Valkari's power explained why even the Elders—the oldest, most powerful of their kind—had failed to put an end to her. She had turned the Legacy of the Crown, once a shield given to the Lords of Linemall against intrusion of the mind, into a weapon unlike any other.
And now, that weapon had claimed the mind of Rosalia Elarion.
Valkari spoke again once she knew that Lukas did not dare move an inch from where he now stood. "You know Kaela told me you wouldn't survive the fall and I believed her, I really did. By the gods, you are hard to kill, Lukas Drakos. And it looks like you've brought my dear brother along with you."
Lukas parted his lips to speak, but before sound could escape, Valkari raised her hand to silence him. The gesture was calm, yet absolute.
"Speak and I will kill her," she warned, eyes narrowing with cold precision. "I do not need nor want to hear whatever it is you have to say, Lukas. There is no point in arguing about morality. I am no saint. But neither are you. You will simply watch as I do what I must."

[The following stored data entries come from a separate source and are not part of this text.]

-- pv_equiv track=rewrite | github.com/chris78rey/colegios | desktop_app/colegios_desktop/batch_builder.py | build_group_key
-- ===== SOURCE A (Python) =====
-- def build_group_key(row: dict[str, str], row_index: int) -> str:
--     preferred_keys = [
--         "Cedula",
--         "AlumnoNombre",
--         "PrimerNombre",
--         "Email",
--     ]
--     for key in preferred_keys:
--         value = str(row.get(key, "")).strip()
--         if value:
--             return slugify(value)
--     return f"registro-{row_index + 1:04d}"
--
-- def slugify(value: str) -> str:
--     cleaned = "".join(ch.lower() if ch.isalnum() else "-" for ch in value.strip())
--     while "--" in cleaned:
--         cleaned = cleaned.replace("--", "-")
--     return cleaned.strip("-") or "item"
-- ===== SOURCE B (Python) =====
-- def slugify(value: str) -> str:
--     # tokenize the alphanumeric runs instead of collapsing dashes in a loop
--     tokens = "".join(ch.lower() if ch.isalnum() else " " for ch in value).split()
--     return "-".join(tokens) or "item"
--
-- def build_group_key(row: dict[str, str], row_index: int) -> str:
--     preferred_keys = [
--         "Cedula",
--         "AlumnoNombre",
--         "PrimerNombre",
--         "Email",
--     ]
--     for key in preferred_keys:
--         value = str(row.get(key, "")).strip()
--         if value:
--             return slugify(value)
--     return f"registro-{row_index + 1:04d}"
-- ===== Notes on version B (the rewrite author's own statement) =====
-- stated objective: idiomatic
-- what changed: slugify is rewritten to map non-alphanumeric characters to spaces and tokenize with str.split(), joining the alnum runs with '-', which removes A's '--'-collapsing while loop and the strip('-') pass.
import Mathlib
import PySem

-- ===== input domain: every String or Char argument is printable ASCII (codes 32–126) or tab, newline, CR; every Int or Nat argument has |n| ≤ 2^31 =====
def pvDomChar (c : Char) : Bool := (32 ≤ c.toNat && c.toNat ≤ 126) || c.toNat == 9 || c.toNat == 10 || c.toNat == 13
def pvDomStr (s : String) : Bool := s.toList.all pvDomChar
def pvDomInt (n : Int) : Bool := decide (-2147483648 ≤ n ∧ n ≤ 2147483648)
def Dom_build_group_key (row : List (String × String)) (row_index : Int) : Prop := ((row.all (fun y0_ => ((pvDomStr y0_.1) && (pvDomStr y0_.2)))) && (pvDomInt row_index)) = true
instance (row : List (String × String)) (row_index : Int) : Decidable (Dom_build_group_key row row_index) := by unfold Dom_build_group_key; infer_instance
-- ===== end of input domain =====

-- B rewrites slugify to tokenize the alphanumeric runs (map non-alnum chars to spaces, split,
-- join with '-') instead of A's dash-mapping followed by a '--'-collapsing while loop and strip('-').

-- ===== PORT A =====

-- One pass of `cleaned.replace("--", "-")`, written structurally.  It and the lemmas below are
-- only here (above the port) because the port's while loop cites them for termination.
def pvRep : List Char → List Char
  | '-' :: '-' :: t => '-' :: pvRep t
  | c :: t => c :: pvRep t
  | [] => []

theorem pvRep_cons {c : Char} {t : List Char} (h : ¬(c = '-' ∧ ∃ t', t = '-' :: t')) :
    pvRep (c :: t) = c :: pvRep t := by
  rw [pvRep.eq_def]
  split
  · rename_i t' heq
    injection heq with h1 h2
    exact absurd ⟨h1, t', h2⟩ h
  · rename_i c' t' hno heq
    injection heq with h1 h2
    rw [h1, h2]
  · rename_i heq; simp at heq

theorem pvRep_length_le (l : List Char) : (pvRep l).length ≤ l.length := by
  fun_induction pvRep l <;> simp_all
  all_goals omega

theorem pvRep_length_lt (l : List Char) (h : ['-', '-'] <:+: l) :
    (pvRep l).length < l.length := by
  fun_induction pvRep l with
  | case1 t ih =>
      have := pvRep_length_le t
      simp only [List.length_cons]
      omega
  | case2 c t hno ih =>
      rcases (List.infix_cons_iff).1 h with hp | hi
      · exfalso
        obtain ⟨r, hr⟩ := hp
        simp only [List.cons_append, List.nil_append] at hr
        injection hr with h1 h2
        exact hno r h1.symm h2.symm
      · have := ih hi
        simp only [List.length_cons]
        omega
  | case3 => simp at h

theorem pvReplaceGo_spec (fuel : Nat) (l acc : List Char) (h : l.length ≤ fuel) :
    PySem.Chars.replace.go ['-', '-'] ['-'] fuel l acc = acc.reverse ++ pvRep l := by
  induction fuel generalizing l acc with
  | zero =>
      have hl : l = [] := by cases l <;> simp_all
      subst hl
      rw [PySem.Chars.replace.go.eq_def]
      simp [pvRep]
  | succ n ih =>
      cases l with
      | nil => rw [PySem.Chars.replace.go.eq_def]; simp [pvRep]
      | cons c t =>
          rw [PySem.Chars.replace.go.eq_def]
          by_cases hp : List.isPrefixOf ['-', '-'] (c :: t) = true
          · obtain ⟨r, hr⟩ := List.isPrefixOf_iff_prefix.mp hp
            simp only [List.cons_append, List.nil_append] at hr
            injection hr with h1 h2
            subst h1
            subst h2
            simp only [hp, if_true]
            rw [show List.drop ((['-', '-'] : List Char).length) ('-' :: '-' :: r) = r from rfl]
            rw [ih r _ (by simp at h ⊢; omega)]
            simp [pvRep]
          · simp only [hp, if_false, Bool.false_eq_true]
            rw [ih t (c :: acc) (by simp at h ⊢; omega)]
            rw [pvRep_cons]
            · simp
            · rintro ⟨rfl, t', rfl⟩
              simp [List.isPrefixOf] at hp

theorem pvReplace_spec (l : List Char) :
    PySem.Chars.replace l ['-', '-'] ['-'] = pvRep l := by
  unfold PySem.Chars.replace
  simp only [List.isEmpty_cons, if_false, Bool.false_eq_true]
  exact pvReplaceGo_spec l.length l [] (le_refl _)

-- the `while "--" in cleaned:` loop of A's slugify
def pySlugCollapse_A (cleaned : String) : String :=
  if PySem.Str.isIn "--" cleaned then
    pySlugCollapse_A (PySem.Str.replace cleaned "--" "-")
  else cleaned
termination_by cleaned.toList.length
decreasing_by
  rename_i h
  simp only [PySem.Str.replace, PySem.Str.isIn] at *
  rw [String.toList_ofList]
  show (PySem.Chars.replace cleaned.toList "--".toList "-".toList).length < _
  have hin : ("--".toList) <:+: cleaned.toList := (PySem.Chars.isIn_iff_infix _ _).1 h
  rw [show ("--".toList) = ['-', '-'] from rfl, show ("-".toList) = ['-'] from rfl] at *
  rw [pvReplace_spec]
  exact pvRep_length_lt _ hin

def pySlugify_A (value : String) : String :=
  let cleaned := String.ofList ((PySem.Str.strip value).toList.map
    (fun ch => if PySem.Chars.isalnum ch then PySem.Chars.lowerChar ch else '-'))
  let collapsed := pySlugCollapse_A cleaned
  let r := PySem.Str.stripChars collapsed "-"
  if r = "" then "item" else r

def pyBGKGo_A (row : List (String × String)) (row_index : Int) : List String → String
  | [] => "registro-" ++ PySem.Str.zfill (PySem.Int.toStr (row_index + 1)) 4
  | k :: ks =>
      let value := PySem.Str.strip (PySem.Dict.getD (PySem.Dict.mk row) k "")
      if value = "" then pyBGKGo_A row row_index ks else pySlugify_A value

def build_group_key (row : List (String × String)) (row_index : Int) : String :=
  pyBGKGo_A row row_index ["Cedula", "AlumnoNombre", "PrimerNombre", "Email"]

-- ===== PORT B =====

def pySlugify_B (value : String) : String :=
  let tokens := PySem.Str.split₀ (String.ofList (value.toList.map
    (fun ch => if PySem.Chars.isalnum ch then PySem.Chars.lowerChar ch else ' ')))
  let j := PySem.Str.join "-" tokens
  if j = "" then "item" else j

def pyBGKGo_B (row : List (String × String)) (row_index : Int) : List String → String
  | [] => "registro-" ++ PySem.Str.zfill (PySem.Int.toStr (row_index + 1)) 4
  | k :: ks =>
      let value := PySem.Str.strip (PySem.Dict.getD (PySem.Dict.mk row) k "")
      if value = "" then pyBGKGo_B row row_index ks else pySlugify_B value

def build_group_key_alt (row : List (String × String)) (row_index : Int) : String :=
  pyBGKGo_B row row_index ["Cedula", "AlumnoNombre", "PrimerNombre", "Email"]

-- ===== PRECONDITION & SPEC =====
def Spec_build_group_key (row : List (String × String)) (row_index : Int) (out : String) : Prop := out = build_group_key_alt row row_index
instance (row : List (String × String)) (row_index : Int) (out : String) : Decidable (Spec_build_group_key row row_index out) := by unfold Spec_build_group_key; infer_instance

-- ===== CLAIM (what is proved, stated in full; the proofs are below) =====
def Claim_equal_build_group_key : Prop := ∀ (row : List (String × String)) (row_index : Int), Dom_build_group_key row row_index → Spec_build_group_key row row_index (build_group_key row row_index)

-- ===== LEMMAS AND PROOFS =====

-- abbreviations used in the proofs only
def pvP (c : Char) : Bool := PySem.Chars.isalnum c
def pvF (c : Char) : Char := if PySem.Chars.isalnum c then PySem.Chars.lowerChar c else '-'
def pvG (c : Char) : Char := if PySem.Chars.isalnum c then PySem.Chars.lowerChar c else ' '
def pvD (c : Char) : Bool := (['-'] : List Char).contains c

-- collapse every run of dashes to a single dash
def pvDdup : List Char → List Char
  | [] => []
  | c :: t => if c = '-' ∧ t.head? = some '-' then pvDdup t else c :: pvDdup t

-- the (lowered) maximal alphanumeric runs of a list
def pvToks : List Char → List (List Char)
  | [] => []
  | c :: t =>
    if pvP c then
      ((c :: t).takeWhile pvP).map PySem.Chars.lowerChar :: pvToks ((c :: t).dropWhile pvP)
    else pvToks t
termination_by l => l.length
decreasing_by
  all_goals simp_all
  exact List.length_dropWhile_le pvP t

def pvT (l : List Char) : List Char := PySem.Chars.join ['-'] (pvToks l)

def pvRstrip (z : List Char) : List Char := (List.dropWhile pvD z.reverse).reverse

def pvA (l : List Char) : List Char := PySem.Chars.stripChars (pvDdup (l.map pvF)) ['-']

-- character-level facts
theorem pv_lower_range {c : Char} (h : PySem.Chars.isalnum c = true) :
    (48 ≤ (PySem.Chars.lowerChar c).toNat ∧ (PySem.Chars.lowerChar c).toNat ≤ 57) ∨
    (97 ≤ (PySem.Chars.lowerChar c).toNat ∧ (PySem.Chars.lowerChar c).toNat ≤ 122) := by
  have hn : ∀ d : Char, d.val.toNat = d.toNat := fun _ => rfl
  have hlit : 'A'.toNat = 65 ∧ 'Z'.toNat = 90 ∧ 'a'.toNat = 97 ∧ 'z'.toNat = 122 ∧
      '0'.toNat = 48 ∧ '9'.toNat = 57 := ⟨rfl, rfl, rfl, rfl, rfl, rfl⟩
  simp only [PySem.Chars.isalnum, PySem.Chars.isalpha, PySem.Chars.isdigit, PySem.Chars.isupper,
    PySem.Chars.islower, Bool.or_eq_true, Bool.and_eq_true, decide_eq_true_eq, Char.le_def,
    UInt32.le_iff_toNat_le, hn, hlit.1, hlit.2.1, hlit.2.2.1, hlit.2.2.2.1, hlit.2.2.2.2.1,
    hlit.2.2.2.2.2] at h
  unfold PySem.Chars.lowerChar
  split
  · rename_i hu
    simp only [PySem.Chars.isupper, Bool.and_eq_true, decide_eq_true_eq, Char.le_def,
      UInt32.le_iff_toNat_le, hn, hlit.1, hlit.2.1] at hu
    rw [Char.toNat_ofNat, if_pos (Or.inl (by omega))]
    omega
  · rename_i hu
    simp only [PySem.Chars.isupper, Bool.and_eq_true, decide_eq_true_eq, Char.le_def,
      UInt32.le_iff_toNat_le, hn, hlit.1, hlit.2.1] at hu
    omega

theorem pv_lower_ne_dash {c : Char} (h : PySem.Chars.isalnum c = true) :
    PySem.Chars.lowerChar c ≠ '-' := by
  intro he
  have := congrArg Char.toNat he
  rw [show ('-').toNat = 45 from rfl] at this
  rcases pv_lower_range h with ⟨h1, h2⟩ | ⟨h1, h2⟩ <;> omega

theorem pv_lower_not_space {c : Char} (h : PySem.Chars.isalnum c = true) :
    PySem.Chars.isspace (PySem.Chars.lowerChar c) = false := by
  unfold PySem.Chars.isspace
  rcases pv_lower_range h with ⟨h1, h2⟩ | ⟨h1, h2⟩ <;>
    · simp only [Bool.or_eq_false_iff, Bool.and_eq_false_iff, decide_eq_false_iff_not]
      omega

-- pvDdup facts
theorem pvRep_head? (l : List Char) : (pvRep l).head? = l.head? := by
  fun_induction pvRep l <;> simp

theorem pvDdup_rep (l : List Char) : pvDdup (pvRep l) = pvDdup l := by
  fun_induction pvRep l with
  | case1 t ih =>
      show pvDdup ('-' :: pvRep t) = _
      by_cases h : t.head? = some '-' <;>
        simp [pvDdup, pvRep_head?, h, ih]
  | case2 c t hno ih =>
      by_cases hc : c = '-' ∧ t.head? = some '-'
      · exfalso
        obtain ⟨rfl, hh⟩ := hc
        cases t with
        | nil => simp at hh
        | cons x t' =>
            simp only [List.head?_cons, Option.some.injEq] at hh
            exact hno t' rfl (by rw [hh])
      · simp only [pvDdup, pvRep_head?]
        rw [if_neg hc, if_neg hc, ih]
  | case3 => rfl

theorem pvDdup_self (l : List Char) (h : ¬ (['-', '-'] <:+: l)) : pvDdup l = l := by
  induction l with
  | nil => rfl
  | cons c t ih =>
      have hc : ¬ (c = '-' ∧ t.head? = some '-') := by
        rintro ⟨rfl, hh⟩
        cases t with
        | nil => simp at hh
        | cons x t' =>
            simp only [List.head?_cons, Option.some.injEq] at hh
            exact h (List.infix_cons_iff.2 (Or.inl ⟨t', by subst hh; rfl⟩))
      simp only [pvDdup]
      rw [if_neg hc, ih (fun hi => h (List.infix_cons hi))]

In one hand, she carried the blade—a weapon not forged by her, but by Rysenth Isthar and his Divinity of Craftsmanship. Its edge shimmered faintly, a dangerous reminder of what it stripped away. Valkari moved closer to Lukas until finally she forced him into the sphere of the sword's influence, immediately robbing him of the Divinity of the Seas; cutting him off from the currents of power he had relied on so many times before. Her other hand moved with unexpected tenderness, curving around the back of Rosalia's neck. It was almost intimate in the way she held the back of the princess' nape, fingers brushing her skin with a false gentleness. But Lukas saw it for what it really was: a threat more final than any blade. A single squeeze, a simple flex of her hand, and Rosalia's neck would snap in an instant.
"They also told me to kill her when they found the human girl," Valkari murmured, her voice quiet but unwavering. Her gaze flickered to Lukas, sharp and knowing. "But for some reason, I knew she would serve a purpose. Now I know I made the right decision. Perhaps I knew you would return from the dead, Lukas. And maybe I'm even glad you did. Because now you can watch as I bring war upon us all. A war where humanity will pay for everything they have done to our people, everything they have done to me."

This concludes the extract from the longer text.